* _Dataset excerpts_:
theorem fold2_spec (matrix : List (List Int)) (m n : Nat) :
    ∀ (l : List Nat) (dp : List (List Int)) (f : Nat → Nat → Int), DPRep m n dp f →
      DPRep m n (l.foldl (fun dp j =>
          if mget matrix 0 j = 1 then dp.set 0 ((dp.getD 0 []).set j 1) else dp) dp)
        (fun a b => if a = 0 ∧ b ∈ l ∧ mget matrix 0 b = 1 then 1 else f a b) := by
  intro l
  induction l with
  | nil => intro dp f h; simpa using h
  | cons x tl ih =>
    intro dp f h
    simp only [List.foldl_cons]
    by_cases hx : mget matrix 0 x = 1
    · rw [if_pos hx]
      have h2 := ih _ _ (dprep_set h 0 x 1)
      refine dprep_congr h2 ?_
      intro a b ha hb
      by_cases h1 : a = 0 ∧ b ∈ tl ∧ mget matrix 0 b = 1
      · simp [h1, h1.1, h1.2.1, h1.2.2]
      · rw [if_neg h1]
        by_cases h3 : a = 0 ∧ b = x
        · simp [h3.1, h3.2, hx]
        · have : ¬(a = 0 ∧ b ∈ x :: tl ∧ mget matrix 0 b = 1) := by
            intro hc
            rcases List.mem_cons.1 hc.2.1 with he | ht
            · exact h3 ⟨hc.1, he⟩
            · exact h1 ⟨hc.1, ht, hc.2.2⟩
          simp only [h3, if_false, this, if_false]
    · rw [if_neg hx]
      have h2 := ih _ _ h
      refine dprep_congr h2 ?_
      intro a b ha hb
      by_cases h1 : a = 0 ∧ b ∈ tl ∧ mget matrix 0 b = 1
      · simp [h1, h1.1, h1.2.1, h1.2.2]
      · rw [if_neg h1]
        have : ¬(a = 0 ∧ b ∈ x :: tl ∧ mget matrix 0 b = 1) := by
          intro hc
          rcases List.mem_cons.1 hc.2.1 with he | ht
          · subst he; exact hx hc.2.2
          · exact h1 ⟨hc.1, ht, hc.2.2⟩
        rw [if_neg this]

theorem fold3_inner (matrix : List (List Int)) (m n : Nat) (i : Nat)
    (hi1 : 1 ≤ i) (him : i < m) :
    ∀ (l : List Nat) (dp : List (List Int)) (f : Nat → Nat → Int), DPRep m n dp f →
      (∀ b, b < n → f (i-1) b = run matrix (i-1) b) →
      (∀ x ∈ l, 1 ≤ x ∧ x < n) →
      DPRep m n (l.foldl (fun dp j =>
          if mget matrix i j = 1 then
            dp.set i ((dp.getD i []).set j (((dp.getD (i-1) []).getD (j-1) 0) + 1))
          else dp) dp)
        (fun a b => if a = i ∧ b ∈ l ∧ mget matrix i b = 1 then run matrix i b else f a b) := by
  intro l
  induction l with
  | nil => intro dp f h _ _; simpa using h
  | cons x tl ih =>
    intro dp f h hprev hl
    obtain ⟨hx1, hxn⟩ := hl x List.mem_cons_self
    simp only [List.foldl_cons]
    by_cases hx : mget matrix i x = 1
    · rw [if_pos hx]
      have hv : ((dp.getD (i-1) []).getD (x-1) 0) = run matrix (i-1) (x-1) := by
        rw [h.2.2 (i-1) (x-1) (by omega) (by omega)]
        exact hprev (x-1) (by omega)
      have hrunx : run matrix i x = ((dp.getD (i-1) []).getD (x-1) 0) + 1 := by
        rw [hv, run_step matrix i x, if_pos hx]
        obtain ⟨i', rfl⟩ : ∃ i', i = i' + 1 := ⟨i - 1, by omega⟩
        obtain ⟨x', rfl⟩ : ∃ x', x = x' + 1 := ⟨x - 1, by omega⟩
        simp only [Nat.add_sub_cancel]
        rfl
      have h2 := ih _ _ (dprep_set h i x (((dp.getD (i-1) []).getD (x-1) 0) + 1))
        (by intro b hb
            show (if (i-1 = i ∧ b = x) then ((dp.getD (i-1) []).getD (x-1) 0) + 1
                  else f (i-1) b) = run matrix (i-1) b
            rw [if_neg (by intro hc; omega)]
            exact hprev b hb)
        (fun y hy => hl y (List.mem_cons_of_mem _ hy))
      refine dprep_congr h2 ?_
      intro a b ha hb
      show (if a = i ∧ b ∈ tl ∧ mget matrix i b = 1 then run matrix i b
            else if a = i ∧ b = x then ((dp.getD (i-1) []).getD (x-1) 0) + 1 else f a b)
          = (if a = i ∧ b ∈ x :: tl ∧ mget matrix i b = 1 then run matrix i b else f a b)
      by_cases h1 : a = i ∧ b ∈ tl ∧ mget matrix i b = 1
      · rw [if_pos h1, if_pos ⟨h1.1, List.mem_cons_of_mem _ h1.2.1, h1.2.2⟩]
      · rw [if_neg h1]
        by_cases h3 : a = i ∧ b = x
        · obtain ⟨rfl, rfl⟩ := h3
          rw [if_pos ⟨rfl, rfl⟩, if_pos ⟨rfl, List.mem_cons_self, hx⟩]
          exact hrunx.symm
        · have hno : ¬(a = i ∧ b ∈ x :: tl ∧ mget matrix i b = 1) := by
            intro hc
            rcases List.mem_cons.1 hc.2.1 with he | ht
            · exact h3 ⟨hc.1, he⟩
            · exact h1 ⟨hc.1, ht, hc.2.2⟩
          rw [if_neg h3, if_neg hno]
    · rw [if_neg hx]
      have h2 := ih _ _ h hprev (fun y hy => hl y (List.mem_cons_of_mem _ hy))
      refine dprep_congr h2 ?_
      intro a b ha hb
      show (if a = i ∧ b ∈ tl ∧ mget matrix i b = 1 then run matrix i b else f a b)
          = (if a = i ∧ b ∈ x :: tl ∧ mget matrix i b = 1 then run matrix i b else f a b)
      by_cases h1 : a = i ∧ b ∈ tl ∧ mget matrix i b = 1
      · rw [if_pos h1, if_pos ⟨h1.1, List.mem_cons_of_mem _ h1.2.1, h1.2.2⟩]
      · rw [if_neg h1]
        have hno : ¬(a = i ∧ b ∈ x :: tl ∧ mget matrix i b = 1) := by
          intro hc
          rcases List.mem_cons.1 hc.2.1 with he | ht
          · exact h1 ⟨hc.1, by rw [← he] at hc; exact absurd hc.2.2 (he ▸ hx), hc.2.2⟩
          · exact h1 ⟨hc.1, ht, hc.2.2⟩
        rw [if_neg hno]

* _YOUR ASSIGNMENT_: Read through the entries and copy each line in which "only" appears.

* _EXPECTED ANSWER_:
    simp only [List.foldl_cons]
          simp only [h3, if_false, this, if_false]
    simp only [List.foldl_cons]
        simp only [Nat.add_sub_cancel]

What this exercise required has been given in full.